The air currents in the closed crawl did not reach the corners = wet. As you closed it, now it requires conditioning by; http://publicecodes.cyberregs.com/icod/irc/2009/icod_irc_2009_4_par111.htm I am not surprised it smells wet and musty, without forced air moving under there. I doubt a few vent holes to the conditioned areas will help much. The rim joists should have been insulated with foamboard, as the walls; http://www.buildingscience.com/documents/information-sheets/crawlspace-insulation/

Gary


----------



## RustyRealtor (Apr 13, 2009)

Thanks for the reply and the link contained therein. 
I am going to install a 12" louvered exhaust fan in the crawl space door and cut four holes in the main floor, one under the electric stove, one under the washer, one under the bed in the master and one undetermined. I will run the fan three hours at a time, twelve hours a day. I'll let you know.

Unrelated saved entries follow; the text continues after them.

-- pv_equiv track=rewrite | github.com/samliddicott/mcpash | src/mctash/lexer.py | _strip_quotes
-- ===== SOURCE A (Python) =====
-- def _strip_quotes(text: str) -> str:
--     out: list[str] = []
--     i = 0
--     in_single = False
--     in_double = False
--     while i < len(text):
--         ch = text[i]
--         if in_single:
--             if ch == "'":
--                 in_single = False
--             else:
--                 out.append(ch)
--             i += 1
--             continue
--         if in_double:
--             if ch == '"':
--                 in_double = False
--                 i += 1
--                 continue
--             if ch == "\\" and i + 1 < len(text):
--                 nxt = text[i + 1]
--                 if nxt in ['"', "\\", "$", "`", "\n"]:
--                     out.append(nxt)
--                 else:
--                     out.append("\\")
--                     out.append(nxt)
--                 i += 2
--                 continue
--             out.append(ch)
--             i += 1
--             continue
--         if ch == "'":
--             in_single = True
--             i += 1
--             continue
--         if ch == '"':
--             in_double = True
--             i += 1
--             continue
--         if ch == "\\" and i + 1 < len(text):
--             out.append(text[i + 1])
--             i += 2
--             continue
--         out.append(ch)
--         i += 1
--     return "".join(out)
-- ===== SOURCE B (Python) =====
-- # Two-stage rewrite: stage 1 tokenizes the text into mode-tagged segments
-- # (normal / single-quoted / double-quoted) without producing output; stage 2
-- # maps each segment through its own unescape transform and joins the results.
--
-- def _tokenize(text):
--     segs = []
--     i = 0
--     n = len(text)
--     start = 0
--     mode = 'n'
--     while i < n:
--         ch = text[i]
--         if mode == 'n':
--             if ch == "'" or ch == '"':
--                 segs.append(('n', text[start:i]))
--                 mode = 's' if ch == "'" else 'd'
--                 i += 1
--                 start = i
--             elif ch == '\\':
--                 i += 2 if i + 1 < n else 1
--             else:
--                 i += 1
--         elif mode == 's':
--             if ch == "'":
--                 segs.append(('s', text[start:i]))
--                 mode = 'n'
--                 i += 1
--                 start = i
--             else:
--                 i += 1
--         else:  # mode == 'd'
--             if ch == '"':
--                 segs.append(('d', text[start:i]))
--                 mode = 'n'
--                 i += 1
--                 start = i
--             elif ch == '\\':
--                 i += 2 if i + 1 < n else 1
--             else:
--                 i += 1
--     segs.append((mode, text[start:]))
--     return segs
--
--
-- def _unescape_normal(seg):
--     out = []
--     i = 0
--     n = len(seg)
--     while i < n:
--         if seg[i] == '\\' and i + 1 < n:
--             out.append(seg[i + 1])
--             i += 2
--         else:
--             out.append(seg[i])
--             i += 1
--     return "".join(out)
--
--
-- def _unescape_double(seg):
--     out = []
--     i = 0
--     n = len(seg)
--     while i < n:
--         c = seg[i]
--         if c == '\\' and i + 1 < n:
--             nxt = seg[i + 1]
--             if nxt in '"\\$`\n':
--                 out.append(nxt)
--             else:
--                 out.append(c)
--                 out.append(nxt)
--             i += 2
--         else:
--             out.append(c)
--             i += 1
--     return "".join(out)
--
--
-- def _strip_quotes(text: str) -> str:
--     parts = []
--     for mode, seg in _tokenize(text):
--         if mode == 'n':
--             parts.append(_unescape_normal(seg))
--         elif mode == 's':
--             parts.append(seg)
--         else:
--             parts.append(_unescape_double(seg))
--     return "".join(parts)
-- ===== Notes on version B (the rewrite author's own statement) =====
-- stated objective: alternative
-- what changed: Replaces A's single-pass per-character state machine (boolean in_single/in_double flags deciding each character) with two staged passes: a tokenizer that only finds quote boundaries and slices the text into mode-tagged segments, then per-mode unescape transforms mapped over the segments and joined.
import Mathlib
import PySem

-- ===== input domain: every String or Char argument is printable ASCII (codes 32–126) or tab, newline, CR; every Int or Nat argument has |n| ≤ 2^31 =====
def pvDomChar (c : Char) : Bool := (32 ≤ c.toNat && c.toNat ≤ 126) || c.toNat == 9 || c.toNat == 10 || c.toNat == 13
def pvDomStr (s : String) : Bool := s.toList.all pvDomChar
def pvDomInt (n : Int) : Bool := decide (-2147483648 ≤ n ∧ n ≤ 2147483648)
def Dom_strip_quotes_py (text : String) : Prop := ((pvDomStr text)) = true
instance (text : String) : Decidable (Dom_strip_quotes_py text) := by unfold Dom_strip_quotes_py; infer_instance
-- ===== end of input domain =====

-- B replaces A's single-pass boolean-flag state machine by two staged passes:
-- a tokenizer producing mode-tagged segments, then per-mode unescape transforms
-- mapped over the segments and joined (objective: alternative decomposition).

-- ===== PORT A =====
-- A's while loop over the index with flags in_single/in_double, transliterated as
-- structural recursion consuming the character list; branch order preserved.
def stripQuotesALoop : List Char → Bool → Bool → List Char
  | [], _, _ => []
  | ch :: rest, in_single, in_double =>
    if in_single then
      if ch = '\'' then stripQuotesALoop rest false in_double
      else ch :: stripQuotesALoop rest in_single in_double
    else if in_double then
      if ch = '"' then stripQuotesALoop rest in_single false
      else if ch = '\\' then
        match rest with
        | [] => ch :: stripQuotesALoop [] in_single in_double  -- i+1 < len fails: falls to out.append(ch)
        | nxt :: rest2 =>
          if nxt = '"' ∨ nxt = '\\' ∨ nxt = '$' ∨ nxt = '`' ∨ nxt = '\n'
          then nxt :: stripQuotesALoop rest2 in_single in_double
          else '\\' :: nxt :: stripQuotesALoop rest2 in_single in_double
      else ch :: stripQuotesALoop rest in_single in_double
    else if ch = '\'' then stripQuotesALoop rest true in_double
    else if ch = '"' then stripQuotesALoop rest in_single true
    else if ch = '\\' then
      match rest with
      | [] => ch :: stripQuotesALoop [] in_single in_double  -- i+1 < len fails: final out.append(ch)
      | nxt :: rest2 => nxt :: stripQuotesALoop rest2 in_single in_double
    else ch :: stripQuotesALoop rest in_single in_double

def strip_quotes_py (text : String) : String :=
  String.ofList (stripQuotesALoop text.toList false false)

-- ===== PORT B =====
inductive QMode | n | s | d
deriving DecidableEq, Repr

-- Stage 1 (_tokenize): returns the current-mode segment (Python's trailing
-- text[start:], here built by consing) and the list of earlier-closed,
-- mode-tagged segments; the caller tags the first segment with the start mode.
def tokenizeB : List Char → QMode → List Char × List (QMode × List Char)
  | [], _ => ([], [])
  | ch :: rest, QMode.n =>
    if ch = '\'' then
      ([], (QMode.s, (tokenizeB rest QMode.s).1) :: (tokenizeB rest QMode.s).2)
    else if ch = '"' then
      ([], (QMode.d, (tokenizeB rest QMode.d).1) :: (tokenizeB rest QMode.d).2)
    else if ch = '\\' then
      match rest with
      | [] => (['\\'], [])
      | nxt :: rest2 =>
        (ch :: nxt :: (tokenizeB rest2 QMode.n).1, (tokenizeB rest2 QMode.n).2)
    else
      (ch :: (tokenizeB rest QMode.n).1, (tokenizeB rest QMode.n).2)
  | ch :: rest, QMode.s =>
    if ch = '\'' then
      ([], (QMode.n, (tokenizeB rest QMode.n).1) :: (tokenizeB rest QMode.n).2)
    else
      (ch :: (tokenizeB rest QMode.s).1, (tokenizeB rest QMode.s).2)
  | ch :: rest, QMode.d =>
    if ch = '"' then
      ([], (QMode.n, (tokenizeB rest QMode.n).1) :: (tokenizeB rest QMode.n).2)
    else if ch = '\\' then
      match rest with
      | [] => (['\\'], [])
      | nxt :: rest2 =>
        (ch :: nxt :: (tokenizeB rest2 QMode.d).1, (tokenizeB rest2 QMode.d).2)
    else
      (ch :: (tokenizeB rest QMode.d).1, (tokenizeB rest QMode.d).2)

-- Stage 2 (_unescape_normal)
def unescN : List Char → List Char
  | [] => []
  | c :: rest =>
    if c = '\\' then
      match rest with
      | [] => [c]
      | nxt :: r2 => nxt :: unescN r2
    else c :: unescN rest

-- Stage 2 (_unescape_double)
def unescD : List Char → List Char
  | [] => []
  | c :: rest =>
    if c = '\\' then
      match rest with
      | [] => [c]
      | nxt :: r2 =>
        if nxt = '"' ∨ nxt = '\\' ∨ nxt = '$' ∨ nxt = '`' ∨ nxt = '\n'
        then nxt :: unescD r2
        else c :: nxt :: unescD r2
    else c :: unescD rest

-- the per-mode dispatch of B's final loop
def transformB : QMode → List Char → List Char
  | QMode.n, seg => unescN seg
  | QMode.s, seg => seg
  | QMode.d, seg => unescD seg

def procSegs (l : List (QMode × List Char)) : List Char :=
  l.flatMap (fun p => transformB p.1 p.2)

def strip_quotes_py_alt (text : String) : String :=
  String.ofList (procSegs ((QMode.n, (tokenizeB text.toList QMode.n).1) :: (tokenizeB text.toList QMode.n).2))

-- ===== PRECONDITION & SPEC =====
def Spec_strip_quotes_py (text : String) (out : String) : Prop := out = strip_quotes_py_alt text
instance (text : String) (out : String) : Decidable (Spec_strip_quotes_py text out) := by unfold Spec_strip_quotes_py; infer_instance

-- ===== CLAIM (what is proved, stated in full; the proofs are below) =====
def Claim_equal_strip_quotes_py : Prop := ∀ (text : String), Dom_strip_quotes_py text → Spec_strip_quotes_py text (strip_quotes_py text)

-- ===== LEMMAS AND PROOFS =====
theorem unescN_cons_ne (c : Char) (rest : List Char) (h : ¬ c = '\\') :
    unescN (c :: rest) = c :: unescN rest := by
  rw [unescN.eq_def]; simp [h]

theorem unescD_cons_ne (c : Char) (rest : List Char) (h : ¬ c = '\\') :
    unescD (c :: rest) = c :: unescD rest := by
  rw [unescD.eq_def]; simp [h]

def mFlags : QMode → Bool × Bool
  | QMode.n => (false, false)
  | QMode.s => (true, false)
  | QMode.d => (false, true)

theorem aLoop_eq_segs (cs : List Char) (m : QMode) :
    stripQuotesALoop cs (mFlags m).1 (mFlags m).2 =
      transformB m (tokenizeB cs m).1 ++ procSegs (tokenizeB cs m).2 := by
  fun_induction tokenizeB cs m
  all_goals
    first
    | (rename_i mv; cases mv <;>
        simp [stripQuotesALoop, transformB, procSegs, unescN, unescD])
    | (simp [stripQuotesALoop]; done)
    | (rw [stripQuotesALoop.eq_def];
       simp_all [stripQuotesALoop, transformB, procSegs, unescN, unescD, mFlags,
                 unescN_cons_ne, unescD_cons_ne];
       try (split <;> simp))

-- ===== VERDICT (by name: the statement is the Claim_ definition above) =====
theorem strip_quotes_py_spec : Claim_equal_strip_quotes_py := by
  intro text _
  unfold Spec_strip_quotes_py strip_quotes_py strip_quotes_py_alt
  have h := aLoop_eq_segs text.toList QMode.n
  simp only [mFlags, procSegs, List.flatMap_cons, transformB] at h ⊢
  rw [h]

Why is rigid foam better than unfaced bat or rock wool? Can I drape rock wool down my encapsulated crawl space walls? Is rock wool not inorganic and therefore impervious to mold and mildew?


----------



## Windows on Wash (Aug 30, 2011)

Rigid foam will have a higher R-Value per inch as well as be more tolerant and resistant to any moisture.


----------



## joecaption (Nov 30, 2011)

Why would you cut holes in the floor


----------



## RustyRealtor (Apr 13, 2009)

I cut three holes equalling one square foot in the floor so as to draw air from the living space and into the crawl space. I did it today and it really seems to have helped. I think the odor is leaving. My duct work is all in the attic and I can't figure a way to get a duct down there. I put a 600 cfm louvered exhaust fan in the crawl space door. I put the fan on a timer running three hours on and three hours off. I turned the fan on before I cut the holes in the floor and the vinyl in the crawl lifted up and it looked like a big balloon down there. The plastic settled back down after I cut the holes. The fan is made by Dayton and the motor gets really hot. It worries me a little. I am leaving town tomorrow and i sure hope the motor doesn't fry. Cutting holes in the floor is a probably a band aid and i know it sounds crazy, but I just didn't know what else to do. I am broke and the musty odor was making me ill. It seems much better now.


----------